Keywords: dermoscopy, imaging biomarkers, machine learning, machine vision, melanoma, pigmented lesion, screening, skin optics
Abbreviations
- MC
multicolour
- MIB
melanoma imaging biomarker
- ROC
receiver‐operator characteristic
- SC
single colour
1. Background
Clinical melanoma evaluation depends largely on recognizing abnormal pigmentation patterns that distinguish benign or atypical nevi from cancerous growths. Detection through screening saves lives but remains challenging visually, as the degree of disorder that exists between these different pigmented growths is highly variable and, at times, can be quite subtle and difficult to determine. This level of diagnostic difficulty is reflected across the general practice of dermatology in which melanomas are confirmed by histopathology in only 3‐25%1 or a mean of 10%2 of excised suspicious lesions. However, visual examination of pigmented lesions by expert dermatologists using dermoscopy and following criteria such as the Menzies (or CASH3) method has yielded diagnostic accuracy as high as 98% sensitivity and 68% specificity in some studies. At present, there is an ongoing effort across the medical and scientific communities to improve melanoma diagnosis by developing standardized evaluation criteria of pigmented lesions that can be performed by more medical care givers (beyond expert dermoscopists) and, if possible, might even be performed by automated analysis systems that use image processing and artificial intelligence algorithms.4, 5 However, current methods yield specificity and sensitivity outcomes that are far inferior to expert dermoscopy evaluations.
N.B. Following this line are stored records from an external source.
-- ===== VERDICT (by name: the statement is the Claim_ definition above) =====
theorem remove_redundant_corpus_spec : Claim_equal_remove_redundant_corpus := by
  unfold Claim_equal_remove_redundant_corpus
  intro s _
  unfold Spec_remove_redundant_corpus remove_redundant_corpus
  simp only [pv_normalize]
  set L := PySem.Str.split₀ s with hL
  have hstep : (fun (st : List String × Bool) i =>
      if PySem.Str.isIn "AM" (PySem.List.pyGetD L i "") ||
         PySem.Str.isIn "PM" (PySem.List.pyGetD L i "") ||
         PySem.Str.isIn "am" (PySem.List.pyGetD L i "") ||
         PySem.Str.isIn "pm" (PySem.List.pyGetD L i "") || st.2 then
        (st.1 ++ [PySem.List.pyGetD L i ""], true)
      else st)
    = fun (st : List String × Bool) i => pvStepA st (PySem.List.pyGetD L i "") := by
    funext st i
    simp [pvStepA, pvHasTime, Bool.or_assoc]
  rw [hstep, pv_A_fold]
  rw [show remove_redundant_corpus_alt s
      = PySem.Str.join " " (PySem.List.slice L none (some (pvLast L + 1))) from pv_B_eval s,
    PySem.List.slice_to L (pv_nonneg_last L)]
  have h1 : (L.reverse.foldl pvStepA ([], false)).1
      = L.reverse.dropWhile (fun t => !pvHasTime t) := by
    simpa using pv_loopA_false L.reverse []
  rw [h1, ← pv_main L]
def build_source_alt (name : String) (values : List Int) (type_name : String) (values_per_line : Int) : String :=
  match PySem.Dict.get? TYPE_INFO type_name with
  | none => ""  -- Python raises KeyError here; excluded by Pre_build_source
  | some wct =>
    let width := wct.1
    let c_type := wct.2.2.toList
    let count : Int := (values.length : Int)
    if values_per_line == 0 then
      let rendered := PySem.Chars.join [',', ' '] (values.map (fun value => format_value value width))
      String.ofList (c_type ++ ' ' :: name.toList ++ '[' :: PySem.Int.toChars count ++ ']' :: ' ' :: '=' :: ' ' :: '{' :: ' ' :: rendered ++ ' ' :: '}' :: ['\n'])
    else
      let header := c_type ++ ' ' :: name.toList ++ '[' :: PySem.Int.toChars count ++ ']' :: ' ' :: '=' :: ' ' :: '{' :: ['\n']
      if values.isEmpty then String.ofList (header ++ ['}', '\n'])
      else
        let body := (PySem.List.enumerate values 0).foldl (fun acc iv =>
          acc ++ format_value iv.2 width ++ sepB iv.1 count values_per_line) []
        String.ofList (header ++ '\t' :: body ++ '\n' :: '}' :: ['\n'])

-- ===== PRECONDITION & SPEC =====
-- Pre_ excludes type_name keys absent from TYPE_INFO (Python A raises KeyError there) and
-- negative values_per_line with a nonempty values list, a nonsensical chunk size on which
-- A's empty range() silently drops every value — an accident of the slicing loop that no
-- caller would specify (B's modulo separator renders the values there instead).
def Pre_build_source (name : String) (values : List Int) (type_name : String) (values_per_line : Int) : Prop :=
  (PySem.Dict.get? TYPE_INFO type_name).isSome = true ∧ (0 ≤ values_per_line ∨ values = [])
instance (name : String) (values : List Int) (type_name : String) (values_per_line : Int) : Decidable (Pre_build_source name values type_name values_per_line) := by unfold Pre_build_source; infer_instance

def pvWitness_build_source : String × List Int × String × Int := ("n", [1, 2, 3], "8", 2)

def Spec_build_source (name : String) (values : List Int) (type_name : String) (values_per_line : Int) (out : String) : Prop := out = build_source_alt name values type_name values_per_line
instance (name : String) (values : List Int) (type_name : String) (values_per_line : Int) (out : String) : Decidable (Spec_build_source name values type_name values_per_line out) := by unfold Spec_build_source; infer_instance

-- ===== CLAIM (what is proved, stated in full; the proofs are below) =====
def Claim_equal_build_source : Prop := ∀ (name : String) (values : List Int) (type_name : String) (values_per_line : Int), Dom_build_source name values type_name values_per_line → Pre_build_source name values type_name values_per_line → Spec_build_source name values type_name values_per_line (build_source name values type_name values_per_line)

-- ===== LEMMAS AND PROOFS =====

theorem join_nil_sep (ls : List (List Char)) : PySem.Chars.join [] ls = ls.flatten := by
  match ls with
  | [] => simp [PySem.Chars.join_nil]
  | [p] => simp [PySem.Chars.join_singleton]
  | p :: q :: rest =>
    rw [PySem.Chars.join_cons_cons, join_nil_sep (q :: rest)]
    simp

-- B's flat pass as a structural recursion over the remaining values

def segB (w n k : Int) : List Int → Int → List Char
  | [], _ => []
  | v :: vs, p => format_value v w ++ sepB p n k ++ segB w n k vs (p + 1)

theorem segB_spec (w n k : Int) : ∀ (vs : List Int) (p : Int) (acc : List Char),
    (PySem.List.enumerate vs p).foldl (fun acc iv => acc ++ format_value iv.2 w ++ sepB iv.1 n k) acc
      = acc ++ segB w n k vs p := by
  intro vs
  induction vs with
  | nil => intro p acc; simp [PySem.List.enumerate_nil, segB]
  | cons v vs ih =>
    intro p acc
    rw [PySem.List.enumerate_cons]
    simp only [List.foldl_cons, ih, segB]
    simp

theorem segB_append (w n k : Int) : ∀ (cs rest : List Int) (p : Int),
    segB w n k (cs ++ rest) p = segB w n k cs p ++ segB w n k rest (p + cs.length) := by
  intro cs
  induction cs with
  | nil => intro rest p; simp [segB]
  | cons c cs ih =>
    intro rest p
    simp only [List.cons_append, segB, ih, List.length_cons]
    have h : p + 1 + (cs.length : Int) = p + ((cs.length : Int) + 1) := by ring
    rw [h]
    push_cast
    simp [List.append_assoc]

def hA (w n : Int) (jv : Int × Int) : List Char :=
  format_value jv.2 w ++ (if jv.1 == n - 1 then [] else [','])

theorem mod_eq_zero_iff_dvd (a k : Int) (hk : 0 < k) : PySem.Int.mod a k = 0 ↔ k ∣ a := by
  have h : PySem.Int.mod a k = a % k := by
    simp [PySem.Int.mod, Int.fmod_eq_emod]; intro h; omega
  rw [h]; exact ⟨Int.dvd_of_emod_eq_zero, Int.emod_eq_zero_of_dvd⟩

theorem not_dvd_between (k i x : Int) (hk : 0 < k) (hdvd : k ∣ i) (h1 : i < x) (h2 : x < i + k) :
    ¬ k ∣ x := by
  intro hx
  have h3 : k ∣ (x - i) := Int.dvd_sub hx hdvd
  have h4 : k ≤ x - i := Int.le_of_dvd (by omega) h3
  omega

theorem enumerate_shift (F : Int → Int → List Char) : ∀ (cs : List Int) (s t : Int),
    (PySem.List.enumerate cs s).map (fun jv => F (t + jv.1) jv.2)
      = (PySem.List.enumerate cs (t + s)).map (fun jv => F jv.1 jv.2) := by
  intro cs
  induction cs with
  | nil => intro s t; simp [PySem.List.enumerate_nil]
  | cons c cs ih =>
    intro s t
    rw [PySem.List.enumerate_cons, PySem.List.enumerate_cons]
    simp only [List.map_cons, ih]
    rw [show t + (s + 1) = (t + s) + 1 by ring]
Furthermore, proprietary computational algorithms use “black box” image feature extraction and diagnostic algorithms that do not help healthcare providers to identify possible new lesion features that may be useful in clinical evaluation. Thus, there is a need for transparent methods that extract discrete diagnostic image features and combine them in screening algorithms.
2. Questions Asked
We sought to determine whether automated image analysis of pigmented lesions could generate useful (and potentially novel) melanoma imaging biomarkers (MIBs) to assess risk. Our digital, analytical framework for dermoscopy interpretation was used to answer two key questions: how sensitive and specific is the diagnostic, and do MIBs exhibit any spectral dependence whose exploitation may improve diagnosis?
3. Experimental Design
In our study (Figure S1), 120 dermoscopy images (60 melanomas, 60 atypical nevi) were analysed by a series of computer programs (all detailed in supplement) that determined the border of the lesion, its centre and from that point a radius was projected along which different image features were calculated over a 360° sweep (similar to a clock sweep). Figure 1A,B, with further detail in Figure S2, exemplifies this approach by plotting lesion brightness vs a sweep in angle θ, using blue channel colour information and graphically yielding MIB B12 (B=from the blue colour channel, metric #12). Other programs evaluated symmetry and organization of pigmentation patterns, networks and substructures across red, green and blue (RGB) colour channels. Programs also determined the number of colours present in lesions (Figure 1C) and the pigmented network pattern (Figure 1D). This set of programs was run on each pigmented lesion to generate 50 quantitative metrics. The 33/50 metrics that had a significant difference (P<.05) in values between atypical nevi vs melanomas became the MIB set. MIBs, evaluated in particular colour channels, became the basis of machine learning classification algorithms to construct an overall quantitative score (Q‐score) between zero and one, in which a higher number indicate a higher probability of a lesion being a melanoma (Figure S3).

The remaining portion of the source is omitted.